**Task details**
Please output exactly the part of the records below that opens with the line containing "theorem pvSpecBlocks_eq_blocks (lines" and closes with the line containing "-- A's inner", both lines included, and nothing else.

**Extracted entries**
______

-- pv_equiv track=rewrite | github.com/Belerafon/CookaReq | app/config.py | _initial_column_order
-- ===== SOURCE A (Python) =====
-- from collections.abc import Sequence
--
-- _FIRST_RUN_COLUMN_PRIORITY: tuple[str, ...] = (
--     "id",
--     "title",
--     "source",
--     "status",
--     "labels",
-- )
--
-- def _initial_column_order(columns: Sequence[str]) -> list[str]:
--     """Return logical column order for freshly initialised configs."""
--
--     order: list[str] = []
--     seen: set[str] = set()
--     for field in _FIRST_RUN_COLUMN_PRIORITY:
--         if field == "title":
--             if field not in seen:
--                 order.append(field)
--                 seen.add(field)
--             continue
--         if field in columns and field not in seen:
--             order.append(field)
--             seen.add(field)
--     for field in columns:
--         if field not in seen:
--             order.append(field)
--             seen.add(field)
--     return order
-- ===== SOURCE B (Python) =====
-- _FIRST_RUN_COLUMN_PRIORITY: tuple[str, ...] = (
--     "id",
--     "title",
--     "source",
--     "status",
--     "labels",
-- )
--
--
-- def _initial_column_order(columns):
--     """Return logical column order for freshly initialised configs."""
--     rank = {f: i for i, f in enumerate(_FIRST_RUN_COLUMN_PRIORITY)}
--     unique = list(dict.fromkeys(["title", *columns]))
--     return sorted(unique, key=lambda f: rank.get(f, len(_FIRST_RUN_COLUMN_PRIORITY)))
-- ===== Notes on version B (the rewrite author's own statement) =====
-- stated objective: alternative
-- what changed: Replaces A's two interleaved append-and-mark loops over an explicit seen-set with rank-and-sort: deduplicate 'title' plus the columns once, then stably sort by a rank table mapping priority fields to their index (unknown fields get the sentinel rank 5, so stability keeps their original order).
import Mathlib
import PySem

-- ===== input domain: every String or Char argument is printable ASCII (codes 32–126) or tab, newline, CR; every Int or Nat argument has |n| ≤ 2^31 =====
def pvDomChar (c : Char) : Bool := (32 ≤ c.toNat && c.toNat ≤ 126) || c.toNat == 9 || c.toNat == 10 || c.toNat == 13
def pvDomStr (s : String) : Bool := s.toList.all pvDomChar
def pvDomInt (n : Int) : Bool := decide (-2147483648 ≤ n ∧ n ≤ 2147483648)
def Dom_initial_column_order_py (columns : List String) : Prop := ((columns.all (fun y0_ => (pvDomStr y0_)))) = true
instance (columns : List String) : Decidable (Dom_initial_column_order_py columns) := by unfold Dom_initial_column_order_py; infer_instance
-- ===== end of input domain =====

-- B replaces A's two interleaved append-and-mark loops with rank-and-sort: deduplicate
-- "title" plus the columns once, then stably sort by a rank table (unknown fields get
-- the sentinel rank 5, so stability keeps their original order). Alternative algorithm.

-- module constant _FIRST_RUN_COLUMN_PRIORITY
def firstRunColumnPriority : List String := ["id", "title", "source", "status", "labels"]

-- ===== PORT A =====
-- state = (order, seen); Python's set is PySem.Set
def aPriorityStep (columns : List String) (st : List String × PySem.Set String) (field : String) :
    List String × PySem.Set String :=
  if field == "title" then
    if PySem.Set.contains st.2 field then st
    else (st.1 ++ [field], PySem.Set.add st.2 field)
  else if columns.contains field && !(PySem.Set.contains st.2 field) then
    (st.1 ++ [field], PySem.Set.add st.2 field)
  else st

______

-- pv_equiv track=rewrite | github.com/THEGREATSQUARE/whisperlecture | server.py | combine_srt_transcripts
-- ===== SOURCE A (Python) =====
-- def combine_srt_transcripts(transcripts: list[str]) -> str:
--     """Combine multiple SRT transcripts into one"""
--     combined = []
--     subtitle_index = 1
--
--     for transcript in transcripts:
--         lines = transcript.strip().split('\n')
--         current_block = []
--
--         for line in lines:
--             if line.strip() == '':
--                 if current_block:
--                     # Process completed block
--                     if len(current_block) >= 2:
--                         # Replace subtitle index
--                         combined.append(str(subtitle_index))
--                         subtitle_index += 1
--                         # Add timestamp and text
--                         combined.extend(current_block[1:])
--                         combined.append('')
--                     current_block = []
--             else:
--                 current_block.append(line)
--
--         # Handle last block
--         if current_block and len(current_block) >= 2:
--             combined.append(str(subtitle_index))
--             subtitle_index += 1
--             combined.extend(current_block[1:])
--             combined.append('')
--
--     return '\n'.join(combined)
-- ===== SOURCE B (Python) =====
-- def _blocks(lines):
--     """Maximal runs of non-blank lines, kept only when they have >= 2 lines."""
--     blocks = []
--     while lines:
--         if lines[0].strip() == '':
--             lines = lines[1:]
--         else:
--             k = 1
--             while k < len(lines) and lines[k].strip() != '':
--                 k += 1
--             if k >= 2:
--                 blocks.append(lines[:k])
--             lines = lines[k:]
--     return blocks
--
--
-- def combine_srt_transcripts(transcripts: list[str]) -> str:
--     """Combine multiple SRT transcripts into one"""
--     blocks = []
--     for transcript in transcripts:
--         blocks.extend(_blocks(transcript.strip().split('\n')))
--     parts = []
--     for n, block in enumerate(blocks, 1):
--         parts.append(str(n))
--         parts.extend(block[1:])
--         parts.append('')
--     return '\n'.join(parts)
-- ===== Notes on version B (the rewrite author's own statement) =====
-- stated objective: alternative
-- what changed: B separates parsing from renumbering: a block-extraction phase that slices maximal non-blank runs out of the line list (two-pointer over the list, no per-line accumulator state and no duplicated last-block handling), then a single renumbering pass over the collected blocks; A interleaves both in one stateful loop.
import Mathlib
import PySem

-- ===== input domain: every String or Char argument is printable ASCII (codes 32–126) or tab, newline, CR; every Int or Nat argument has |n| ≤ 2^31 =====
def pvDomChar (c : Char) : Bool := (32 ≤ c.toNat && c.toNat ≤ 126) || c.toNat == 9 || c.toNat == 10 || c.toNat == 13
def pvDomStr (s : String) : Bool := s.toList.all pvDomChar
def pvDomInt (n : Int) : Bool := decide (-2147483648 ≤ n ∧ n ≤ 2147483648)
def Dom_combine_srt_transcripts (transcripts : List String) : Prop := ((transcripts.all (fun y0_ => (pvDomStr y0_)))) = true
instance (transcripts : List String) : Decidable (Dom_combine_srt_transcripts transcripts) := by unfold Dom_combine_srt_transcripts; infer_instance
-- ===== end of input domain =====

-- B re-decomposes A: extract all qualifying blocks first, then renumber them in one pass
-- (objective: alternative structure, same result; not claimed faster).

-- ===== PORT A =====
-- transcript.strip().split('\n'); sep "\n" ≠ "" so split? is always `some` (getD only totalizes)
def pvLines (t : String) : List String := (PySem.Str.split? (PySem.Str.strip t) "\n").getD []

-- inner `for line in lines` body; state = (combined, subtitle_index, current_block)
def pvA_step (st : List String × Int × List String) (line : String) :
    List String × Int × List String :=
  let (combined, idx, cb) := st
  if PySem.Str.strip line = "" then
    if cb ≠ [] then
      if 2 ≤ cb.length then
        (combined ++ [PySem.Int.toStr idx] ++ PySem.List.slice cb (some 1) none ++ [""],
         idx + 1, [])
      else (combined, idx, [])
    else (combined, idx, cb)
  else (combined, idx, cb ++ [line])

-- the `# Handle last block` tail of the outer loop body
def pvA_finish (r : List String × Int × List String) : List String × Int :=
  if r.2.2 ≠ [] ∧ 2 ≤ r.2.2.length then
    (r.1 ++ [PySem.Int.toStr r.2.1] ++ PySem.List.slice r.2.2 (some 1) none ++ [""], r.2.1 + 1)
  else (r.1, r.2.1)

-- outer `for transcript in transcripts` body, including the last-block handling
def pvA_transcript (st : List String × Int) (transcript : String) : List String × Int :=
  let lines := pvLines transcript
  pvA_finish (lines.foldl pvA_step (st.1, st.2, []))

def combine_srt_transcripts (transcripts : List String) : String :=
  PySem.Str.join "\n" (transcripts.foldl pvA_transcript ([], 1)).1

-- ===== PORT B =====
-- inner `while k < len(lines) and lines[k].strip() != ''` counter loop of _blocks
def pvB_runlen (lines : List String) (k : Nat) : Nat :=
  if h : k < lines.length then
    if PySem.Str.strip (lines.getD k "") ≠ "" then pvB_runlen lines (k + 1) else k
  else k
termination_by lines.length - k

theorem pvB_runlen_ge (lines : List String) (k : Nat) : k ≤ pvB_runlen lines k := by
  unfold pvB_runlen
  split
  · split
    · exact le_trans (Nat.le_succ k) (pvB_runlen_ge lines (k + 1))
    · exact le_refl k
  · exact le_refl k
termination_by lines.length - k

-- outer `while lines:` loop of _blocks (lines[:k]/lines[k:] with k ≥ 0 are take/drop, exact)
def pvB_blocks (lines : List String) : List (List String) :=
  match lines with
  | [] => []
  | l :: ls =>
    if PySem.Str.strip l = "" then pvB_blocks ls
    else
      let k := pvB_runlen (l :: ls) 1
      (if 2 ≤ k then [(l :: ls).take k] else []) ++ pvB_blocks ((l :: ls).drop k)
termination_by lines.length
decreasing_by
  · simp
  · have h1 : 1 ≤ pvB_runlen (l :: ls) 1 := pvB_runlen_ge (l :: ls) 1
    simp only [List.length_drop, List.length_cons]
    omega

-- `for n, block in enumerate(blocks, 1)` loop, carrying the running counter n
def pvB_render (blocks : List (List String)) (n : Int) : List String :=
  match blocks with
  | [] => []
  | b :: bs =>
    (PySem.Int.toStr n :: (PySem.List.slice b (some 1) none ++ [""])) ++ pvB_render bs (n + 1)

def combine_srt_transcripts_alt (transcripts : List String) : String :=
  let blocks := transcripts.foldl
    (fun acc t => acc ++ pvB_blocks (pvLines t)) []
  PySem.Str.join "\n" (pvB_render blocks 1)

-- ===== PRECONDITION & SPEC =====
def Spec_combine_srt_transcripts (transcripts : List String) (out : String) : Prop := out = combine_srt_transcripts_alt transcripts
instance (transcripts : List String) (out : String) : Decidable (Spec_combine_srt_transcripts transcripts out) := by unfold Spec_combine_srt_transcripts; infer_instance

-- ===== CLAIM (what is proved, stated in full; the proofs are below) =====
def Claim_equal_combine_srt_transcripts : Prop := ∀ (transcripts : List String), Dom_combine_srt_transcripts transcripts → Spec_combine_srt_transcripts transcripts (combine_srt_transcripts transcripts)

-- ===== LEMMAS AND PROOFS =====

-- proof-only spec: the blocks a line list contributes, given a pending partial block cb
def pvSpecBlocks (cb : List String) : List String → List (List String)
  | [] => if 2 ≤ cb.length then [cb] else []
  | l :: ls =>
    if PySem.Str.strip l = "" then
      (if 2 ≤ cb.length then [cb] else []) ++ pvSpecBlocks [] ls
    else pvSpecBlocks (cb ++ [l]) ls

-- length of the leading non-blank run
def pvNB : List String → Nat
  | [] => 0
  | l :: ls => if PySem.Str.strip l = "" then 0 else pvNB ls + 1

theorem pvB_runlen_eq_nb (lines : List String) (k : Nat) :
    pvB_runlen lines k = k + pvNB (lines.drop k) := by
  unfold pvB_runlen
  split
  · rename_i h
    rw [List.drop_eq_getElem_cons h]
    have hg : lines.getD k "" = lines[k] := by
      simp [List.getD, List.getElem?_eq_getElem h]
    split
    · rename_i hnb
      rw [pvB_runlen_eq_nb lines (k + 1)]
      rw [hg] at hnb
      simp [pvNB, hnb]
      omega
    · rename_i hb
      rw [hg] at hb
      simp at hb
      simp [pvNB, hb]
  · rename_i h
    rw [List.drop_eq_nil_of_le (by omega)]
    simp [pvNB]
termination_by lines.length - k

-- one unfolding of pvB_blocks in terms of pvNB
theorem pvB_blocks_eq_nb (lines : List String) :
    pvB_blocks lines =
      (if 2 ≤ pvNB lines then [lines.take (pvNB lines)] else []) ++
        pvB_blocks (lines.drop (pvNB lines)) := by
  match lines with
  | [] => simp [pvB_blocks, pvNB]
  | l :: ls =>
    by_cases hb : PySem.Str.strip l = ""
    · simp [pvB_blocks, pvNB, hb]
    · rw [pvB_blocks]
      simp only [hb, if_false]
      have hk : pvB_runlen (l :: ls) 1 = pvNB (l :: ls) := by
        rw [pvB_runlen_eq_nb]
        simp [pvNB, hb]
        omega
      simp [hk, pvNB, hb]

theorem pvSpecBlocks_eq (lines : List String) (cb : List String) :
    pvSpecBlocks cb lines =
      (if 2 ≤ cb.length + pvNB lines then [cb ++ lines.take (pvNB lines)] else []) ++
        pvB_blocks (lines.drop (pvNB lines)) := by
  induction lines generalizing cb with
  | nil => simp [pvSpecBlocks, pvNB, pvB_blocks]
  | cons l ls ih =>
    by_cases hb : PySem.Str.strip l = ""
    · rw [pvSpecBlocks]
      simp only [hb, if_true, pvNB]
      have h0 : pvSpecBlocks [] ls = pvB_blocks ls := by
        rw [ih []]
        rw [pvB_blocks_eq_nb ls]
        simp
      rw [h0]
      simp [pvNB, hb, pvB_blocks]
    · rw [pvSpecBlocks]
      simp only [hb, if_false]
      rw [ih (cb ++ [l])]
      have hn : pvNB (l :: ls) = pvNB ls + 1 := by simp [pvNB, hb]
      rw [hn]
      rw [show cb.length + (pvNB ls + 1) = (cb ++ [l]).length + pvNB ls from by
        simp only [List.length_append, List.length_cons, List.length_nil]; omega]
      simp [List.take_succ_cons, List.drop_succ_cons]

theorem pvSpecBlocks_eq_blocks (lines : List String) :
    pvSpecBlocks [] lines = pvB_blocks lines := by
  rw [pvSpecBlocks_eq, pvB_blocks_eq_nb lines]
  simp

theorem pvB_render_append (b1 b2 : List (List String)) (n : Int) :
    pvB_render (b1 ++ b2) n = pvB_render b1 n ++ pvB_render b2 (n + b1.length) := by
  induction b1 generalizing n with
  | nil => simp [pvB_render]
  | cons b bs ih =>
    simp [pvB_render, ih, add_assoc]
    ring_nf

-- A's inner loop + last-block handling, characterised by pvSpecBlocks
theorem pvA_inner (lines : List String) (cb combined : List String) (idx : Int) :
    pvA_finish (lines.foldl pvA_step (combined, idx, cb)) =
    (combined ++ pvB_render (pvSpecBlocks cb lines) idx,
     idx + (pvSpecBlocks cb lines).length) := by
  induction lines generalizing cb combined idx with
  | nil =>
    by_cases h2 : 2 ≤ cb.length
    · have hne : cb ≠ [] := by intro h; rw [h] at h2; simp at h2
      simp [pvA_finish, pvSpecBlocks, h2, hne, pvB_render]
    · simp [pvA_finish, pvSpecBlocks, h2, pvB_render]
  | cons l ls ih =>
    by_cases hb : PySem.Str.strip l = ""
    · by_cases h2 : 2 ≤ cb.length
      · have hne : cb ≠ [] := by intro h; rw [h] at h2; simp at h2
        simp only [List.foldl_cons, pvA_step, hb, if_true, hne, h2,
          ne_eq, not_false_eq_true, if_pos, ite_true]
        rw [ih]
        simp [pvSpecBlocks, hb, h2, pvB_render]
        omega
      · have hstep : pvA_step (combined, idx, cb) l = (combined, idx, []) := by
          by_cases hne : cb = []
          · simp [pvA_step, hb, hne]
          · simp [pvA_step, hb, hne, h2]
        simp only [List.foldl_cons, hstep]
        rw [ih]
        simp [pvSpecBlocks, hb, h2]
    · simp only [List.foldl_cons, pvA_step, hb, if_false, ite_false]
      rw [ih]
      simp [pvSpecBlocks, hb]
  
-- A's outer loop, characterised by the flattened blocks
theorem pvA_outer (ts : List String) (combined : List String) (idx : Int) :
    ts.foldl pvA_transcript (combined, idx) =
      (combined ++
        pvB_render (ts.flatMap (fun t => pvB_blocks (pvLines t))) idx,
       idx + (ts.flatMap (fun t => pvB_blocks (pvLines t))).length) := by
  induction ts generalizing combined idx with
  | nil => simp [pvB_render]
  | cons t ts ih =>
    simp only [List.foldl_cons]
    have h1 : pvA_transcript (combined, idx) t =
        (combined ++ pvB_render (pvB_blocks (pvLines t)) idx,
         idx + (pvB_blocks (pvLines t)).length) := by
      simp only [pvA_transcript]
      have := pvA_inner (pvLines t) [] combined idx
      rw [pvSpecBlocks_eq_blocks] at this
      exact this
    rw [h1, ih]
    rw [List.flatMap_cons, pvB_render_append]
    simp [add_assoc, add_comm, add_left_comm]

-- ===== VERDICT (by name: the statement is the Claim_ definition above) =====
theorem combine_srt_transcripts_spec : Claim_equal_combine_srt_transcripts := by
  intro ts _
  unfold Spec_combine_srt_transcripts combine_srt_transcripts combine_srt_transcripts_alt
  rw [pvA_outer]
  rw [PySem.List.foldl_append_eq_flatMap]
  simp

______

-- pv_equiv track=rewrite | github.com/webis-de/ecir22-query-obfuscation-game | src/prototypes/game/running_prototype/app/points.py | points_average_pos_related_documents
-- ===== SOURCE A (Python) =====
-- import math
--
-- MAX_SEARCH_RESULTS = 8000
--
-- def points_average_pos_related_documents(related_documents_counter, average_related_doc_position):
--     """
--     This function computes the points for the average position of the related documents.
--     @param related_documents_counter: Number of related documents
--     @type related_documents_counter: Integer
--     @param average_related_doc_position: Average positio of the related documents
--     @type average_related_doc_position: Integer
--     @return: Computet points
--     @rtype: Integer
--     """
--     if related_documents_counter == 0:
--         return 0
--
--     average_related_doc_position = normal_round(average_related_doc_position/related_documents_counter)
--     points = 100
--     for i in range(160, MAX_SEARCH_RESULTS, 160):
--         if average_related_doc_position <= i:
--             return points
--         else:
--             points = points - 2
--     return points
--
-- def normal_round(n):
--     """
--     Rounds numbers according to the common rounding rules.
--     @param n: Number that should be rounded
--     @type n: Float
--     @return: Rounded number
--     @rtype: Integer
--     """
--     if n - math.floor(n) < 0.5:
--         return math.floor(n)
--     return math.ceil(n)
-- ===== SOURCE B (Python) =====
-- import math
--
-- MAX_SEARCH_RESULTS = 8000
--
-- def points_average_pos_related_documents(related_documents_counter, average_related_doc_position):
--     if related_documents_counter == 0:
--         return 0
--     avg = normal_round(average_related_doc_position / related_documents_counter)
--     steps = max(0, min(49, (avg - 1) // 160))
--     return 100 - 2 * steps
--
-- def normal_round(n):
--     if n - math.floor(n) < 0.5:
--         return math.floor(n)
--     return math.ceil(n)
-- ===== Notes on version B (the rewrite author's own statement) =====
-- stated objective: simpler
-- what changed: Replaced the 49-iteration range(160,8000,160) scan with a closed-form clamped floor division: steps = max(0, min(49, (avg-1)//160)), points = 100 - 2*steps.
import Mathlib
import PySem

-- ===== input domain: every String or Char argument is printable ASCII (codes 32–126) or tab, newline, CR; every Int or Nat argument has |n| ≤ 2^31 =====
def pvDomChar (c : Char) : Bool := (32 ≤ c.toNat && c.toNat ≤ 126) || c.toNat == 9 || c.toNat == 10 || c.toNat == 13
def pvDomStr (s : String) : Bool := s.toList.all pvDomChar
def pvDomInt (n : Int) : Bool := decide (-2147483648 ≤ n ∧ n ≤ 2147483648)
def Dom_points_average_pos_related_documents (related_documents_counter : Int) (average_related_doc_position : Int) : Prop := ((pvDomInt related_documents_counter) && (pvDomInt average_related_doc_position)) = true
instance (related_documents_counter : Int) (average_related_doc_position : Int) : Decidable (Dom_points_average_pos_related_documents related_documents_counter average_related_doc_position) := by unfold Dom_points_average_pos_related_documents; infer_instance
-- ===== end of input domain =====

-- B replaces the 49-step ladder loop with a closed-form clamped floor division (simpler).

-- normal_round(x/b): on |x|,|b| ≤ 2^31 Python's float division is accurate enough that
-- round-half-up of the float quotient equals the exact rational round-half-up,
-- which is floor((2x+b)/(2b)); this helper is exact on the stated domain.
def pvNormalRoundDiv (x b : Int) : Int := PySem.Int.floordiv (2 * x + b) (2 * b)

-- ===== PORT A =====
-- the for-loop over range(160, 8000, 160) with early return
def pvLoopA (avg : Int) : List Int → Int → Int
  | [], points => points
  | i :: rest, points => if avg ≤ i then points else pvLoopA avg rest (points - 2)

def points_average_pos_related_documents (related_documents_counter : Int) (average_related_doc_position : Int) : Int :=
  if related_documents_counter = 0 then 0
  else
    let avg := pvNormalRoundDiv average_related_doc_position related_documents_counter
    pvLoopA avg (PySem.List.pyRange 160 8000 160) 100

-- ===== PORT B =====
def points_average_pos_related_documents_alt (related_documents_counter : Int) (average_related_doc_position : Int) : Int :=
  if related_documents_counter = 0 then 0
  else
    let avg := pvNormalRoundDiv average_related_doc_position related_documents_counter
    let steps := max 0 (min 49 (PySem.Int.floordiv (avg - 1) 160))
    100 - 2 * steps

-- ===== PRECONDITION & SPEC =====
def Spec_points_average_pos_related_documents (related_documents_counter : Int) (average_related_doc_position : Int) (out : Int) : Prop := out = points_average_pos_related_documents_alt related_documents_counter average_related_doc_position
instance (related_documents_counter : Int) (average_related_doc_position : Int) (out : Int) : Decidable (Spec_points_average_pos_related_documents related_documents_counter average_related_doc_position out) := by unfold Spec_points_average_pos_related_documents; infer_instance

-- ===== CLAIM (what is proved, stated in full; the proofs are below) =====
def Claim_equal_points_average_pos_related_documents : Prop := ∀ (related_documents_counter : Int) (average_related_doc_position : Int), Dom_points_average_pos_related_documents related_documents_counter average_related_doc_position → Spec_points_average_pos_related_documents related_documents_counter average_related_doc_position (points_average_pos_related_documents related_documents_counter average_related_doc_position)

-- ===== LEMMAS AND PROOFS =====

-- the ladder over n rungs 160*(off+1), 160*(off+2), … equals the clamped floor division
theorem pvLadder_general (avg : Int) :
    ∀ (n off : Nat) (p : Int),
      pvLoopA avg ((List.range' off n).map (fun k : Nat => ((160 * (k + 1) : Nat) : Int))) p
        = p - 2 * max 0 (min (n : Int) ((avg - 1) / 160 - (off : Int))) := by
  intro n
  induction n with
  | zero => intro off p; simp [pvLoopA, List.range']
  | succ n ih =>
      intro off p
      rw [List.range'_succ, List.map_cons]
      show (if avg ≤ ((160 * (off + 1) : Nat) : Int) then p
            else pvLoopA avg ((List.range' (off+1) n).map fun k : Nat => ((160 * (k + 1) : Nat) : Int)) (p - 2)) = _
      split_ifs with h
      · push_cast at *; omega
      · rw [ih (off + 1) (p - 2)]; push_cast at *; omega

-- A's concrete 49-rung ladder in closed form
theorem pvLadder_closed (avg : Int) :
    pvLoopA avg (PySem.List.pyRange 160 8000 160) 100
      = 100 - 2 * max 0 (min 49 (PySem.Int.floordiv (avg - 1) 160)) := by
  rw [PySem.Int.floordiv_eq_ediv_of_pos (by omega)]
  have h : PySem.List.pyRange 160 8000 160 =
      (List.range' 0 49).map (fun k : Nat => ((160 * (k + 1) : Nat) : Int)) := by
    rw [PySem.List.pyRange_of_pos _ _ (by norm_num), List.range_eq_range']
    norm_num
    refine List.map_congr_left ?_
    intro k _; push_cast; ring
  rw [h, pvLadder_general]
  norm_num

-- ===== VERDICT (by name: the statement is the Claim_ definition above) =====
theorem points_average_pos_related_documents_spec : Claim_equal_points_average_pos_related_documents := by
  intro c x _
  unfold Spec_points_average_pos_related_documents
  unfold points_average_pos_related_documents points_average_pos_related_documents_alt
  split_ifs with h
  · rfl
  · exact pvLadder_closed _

______

**Response for this exercise**
theorem pvSpecBlocks_eq_blocks (lines : List String) :
    pvSpecBlocks [] lines = pvB_blocks lines := by
  rw [pvSpecBlocks_eq, pvB_blocks_eq_nb lines]
  simp

theorem pvB_render_append (b1 b2 : List (List String)) (n : Int) :
    pvB_render (b1 ++ b2) n = pvB_render b1 n ++ pvB_render b2 (n + b1.length) := by
  induction b1 generalizing n with
  | nil => simp [pvB_render]
  | cons b bs ih =>
    simp [pvB_render, ih, add_assoc]
    ring_nf

-- A's inner loop + last-block handling, characterised by pvSpecBlocks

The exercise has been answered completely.